Listening to the Sun: Radio Solar Spectroscope

I've just built a Radio Solar Spectroscope and started receiving.  A what?  A radio telescope, looking at a broad spectrum of radio frequencies.  So... why?  To see the impacts of solar flares and coronal mass ejections (CMEs) from my backyard.

It also satisfies my deep enjoyment in tinkering with gadgets and programming.  As a bonus, the stuff cost me less than $200.

What am I looking at (...or listening to)?
Flares and CMEs create some beautiful shows for us in the form of auroras, but you typically have to be in sub-polar regions at the right time, enduring temperatures of 30 below.  In mainland Australia, you have to be pretty lucky to see them (I've seen ONE).  The effects are present all the time though, just not in the visible spectrum.  If we look in radio frequencies of say 25MHz to 1800MHz, we'll find them.


Above: an aurora from Tromso, Norway (thanks Harald) and a radio spectrograph showing radio bursts from solar flares (Radio and Space Weather).

What's the Spectroscope look like?
The Spectroscope consists of 3 modules - Reception; Logging; and Reduction & Output.  The heart of the scope is a $12 USB TV stick from eBay.

It turns out you can do some amazing things with a USB TV stick.  A while back someone realised they aren't just restricted to TV reception - they receive across an amazing range of radio bands covering CB, FM radio, digital TV and satellite TV.  In this case I want to see all frequencies at once, and measure the radio signal intensity at each point, seeing how that varies over time (due to solar signals).
Above: The reception and logging happens in the observatory.  Log files are accessed remotely via WiFi bridge.

See the Design and Specification details here.

Have I seen anything yet?
Here's the first scan, run on January 21st, 2015.  

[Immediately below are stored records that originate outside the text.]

-- ===== PRECONDITION & SPEC =====
def Spec_count_triplets_compressed_optimized (arr : List Int) (out : Int) : Prop := out = count_triplets_compressed_optimized_alt arr
instance (arr : List Int) (out : Int) : Decidable (Spec_count_triplets_compressed_optimized arr out) := by unfold Spec_count_triplets_compressed_optimized; infer_instance

-- ===== CLAIM (what is proved, stated in full; the proofs are below) =====
def Claim_equal_count_triplets_compressed_optimized : Prop := ∀ (arr : List Int), Dom_count_triplets_compressed_optimized arr → Spec_count_triplets_compressed_optimized arr (count_triplets_compressed_optimized arr)

-- ===== LEMMAS AND PROOFS =====

def aN (arr : List Int) (t : Nat) : Int := arr.getD t 0

def F (arr : List Int) (i j k : Nat) : Int :=
  if aN arr j < aN arr k ∧ aN arr k < aN arr i then 1 else 0

def W (arr : List Int) (c : Int) : List Int → Int
  | [] => 0
  | i :: L => (if PySem.List.pyGetD arr i 0 < c then
      ((L.countP (fun i' => decide (PySem.List.pyGetD arr i' 0 > c))) : Int) else 0) + W arr c L

lemma countP_range_cast (m : Nat) (q : Nat → Bool) :
    (((List.range m).countP q) : Int) = ∑ t ∈ Finset.range m, (if q t then (1:Int) else 0) := by
  induction m with
  | zero => simp
  | succ m ih =>
    rw [List.range_succ, List.countP_append, Finset.sum_range_succ, ← ih]
    simp only [List.countP_cons, List.countP_nil]
    split_ifs with h <;> simp

lemma sum_map_range_cast (m : Nat) (g : Nat → Int) :
    ((List.range m).map g).sum = ∑ t ∈ Finset.range m, g t := by
  induction m with
  | zero => simp
  | succ m ih => rw [List.range_succ, List.map_append, List.sum_append, Finset.sum_range_succ, ih]; simp

lemma LB_inner (arr : List Int) (c : Int) (L : List Int) (t m : Int) :
    (L.foldl (fun (tm : Int × Int) i =>
      let ai := PySem.List.pyGetD arr i 0
      let t := if ai > c then tm.1 + tm.2 else tm.1
      let m := if ai < c then tm.2 + 1 else tm.2
      (t, m)) (t, m))
    = (t + m * ((L.countP (fun i' => decide (PySem.List.pyGetD arr i' 0 > c))) : Int) + W arr c L,
       m + ((L.countP (fun i' => decide (PySem.List.pyGetD arr i' 0 < c))) : Int)) := by
  induction L generalizing t m with
  | nil => simp [W]
  | cons i L ih =>
    simp only [List.foldl_cons, List.countP_cons, W]
    rw [ih]
    by_cases h1 : PySem.List.pyGetD arr i 0 > c <;> by_cases h2 : PySem.List.pyGetD arr i 0 < c
    · exact absurd (lt_trans h2 h1) (lt_irrefl _)
    · simp only [h1, h2, if_true, if_false, decide_true, decide_false]
      push_cast; simp only [Prod.mk.injEq]; exact ⟨by ring, by ring⟩
    · simp only [h1, h2, if_true, if_false, decide_true, decide_false]
      push_cast; simp only [Prod.mk.injEq]; exact ⟨by ring, by ring⟩
    · simp only [h1, h2, if_false, decide_false]
      push_cast; simp only [Prod.mk.injEq]; exact ⟨by ring, by ring⟩

lemma LB1 (arr : List Int) : count_triplets_compressed_optimized_alt arr
    = ((PySem.List.pyRange 0 (arr.length : Int) 1).map
        (fun k => W arr (PySem.List.pyGetD arr k 0) (PySem.List.pyRange (k - 1) (-1) (-1)))).sum := by
  unfold count_triplets_compressed_optimized_alt
  dsimp only
  rw [PySem.List.foldl_congr_mem _ _
      (fun total k => total + W arr (PySem.List.pyGetD arr k 0) (PySem.List.pyRange (k - 1) (-1) (-1))) _ ?_]
  · rw [PySem.List.foldl_add]; ring
  · intro acc k hk
    rw [LB_inner]
    ring_nf

lemma LB2 (arr : List Int) (c : Int) (k : Nat) :
    W arr c (PySem.List.pyRange ((k : Int) - 1) (-1) (-1))
    = ∑ j ∈ Finset.range k, ∑ i ∈ Finset.range j,
        (if aN arr j < c ∧ c < aN arr i then (1 : Int) else 0) := by
  induction k with
  | zero =>
    rw [PySem.List.pyRange_neg_one_eq_nil (by omega : ((0:Nat) : Int) - 1 ≤ -1)]
    simp [W]
  | succ k ih =>
    have hcons : PySem.List.pyRange (((k+1 : Nat) : Int) - 1) (-1) (-1)
        = (k : Int) :: PySem.List.pyRange ((k : Int) - 1) (-1) (-1) := by
      have h1 : (((k+1 : Nat) : Int) - 1) = (k : Int) := by push_cast; ring
      rw [h1, PySem.List.pyRange_neg_one_cons (by omega)]
    rw [hcons]
    simp only [W]
    rw [ih, Finset.sum_range_succ, add_comm]
    congr 1
    -- ite (arr[k] < c) (countP desc) 0 = ∑ i ∈ range k, ite (aN k < c ∧ c < aN i)
    have hcnt : (((PySem.List.pyRange ((k : Int) - 1) (-1) (-1)).countP
        (fun i' => decide (PySem.List.pyGetD arr i' 0 > c))) : Int)
        = ∑ i ∈ Finset.range k, (if c < aN arr i then (1 : Int) else 0) := by
      rw [PySem.List.pyRange_neg_one, List.countP_map]
      have hlen : (((k : Int) - 1) - (-1)).toNat = k := by omega
      rw [hlen, countP_range_cast]
      calc ∑ t ∈ Finset.range k, (if ((fun i' => decide (PySem.List.pyGetD arr i' 0 > c)) ∘ fun t => ((k : Int) - 1) - (t : Int)) t then (1:Int) else 0)
          = ∑ t ∈ Finset.range k, (if c < aN arr (k - 1 - t) then (1:Int) else 0) := by
            refine Finset.sum_congr rfl ?_
            intro t ht
            simp only [Finset.mem_range] at ht
            have hidx : ((k : Int) - 1) - ((t : Nat) : Int) = ((k - 1 - t : Nat) : Int) := by omega
            simp only [Function.comp_def, hidx, PySem.List.pyGetD_natCast]
            simp [aN]
        _ = ∑ i ∈ Finset.range k, (if c < aN arr i then (1:Int) else 0) :=
            Finset.sum_range_reflect (fun i => if c < aN arr i then (1:Int) else 0) k
    have hak : PySem.List.pyGetD arr ((k : Nat) : Int) 0 = aN arr k := by
      rw [PySem.List.pyGetD_natCast]; rfl
    rw [hak, hcnt]
    by_cases h : aN arr k < c
    · rw [if_pos h]
      refine Finset.sum_congr rfl ?_
      intro i hi
      by_cases h2 : c < aN arr i
      · rw [if_pos h2, if_pos ⟨h, h2⟩]
      · rw [if_neg h2, if_neg (by tauto)]
    · rw [if_neg h]
      refine (Finset.sum_eq_zero ?_).symm
      intro i hi
      rw [if_neg (by tauto)]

Easy to see some quiet patches in the 40-45MHz range (blue spikes), possibly from solar activity.  Waiting for a decent event to really see how it shows up!





Now what?
Now it's a case of observing!  I plan to keep track of solar activity through web sites like www.spaceweather.com and www.ips.gov.au, and correlate that activity to what I see from the Spectroscope and post the results.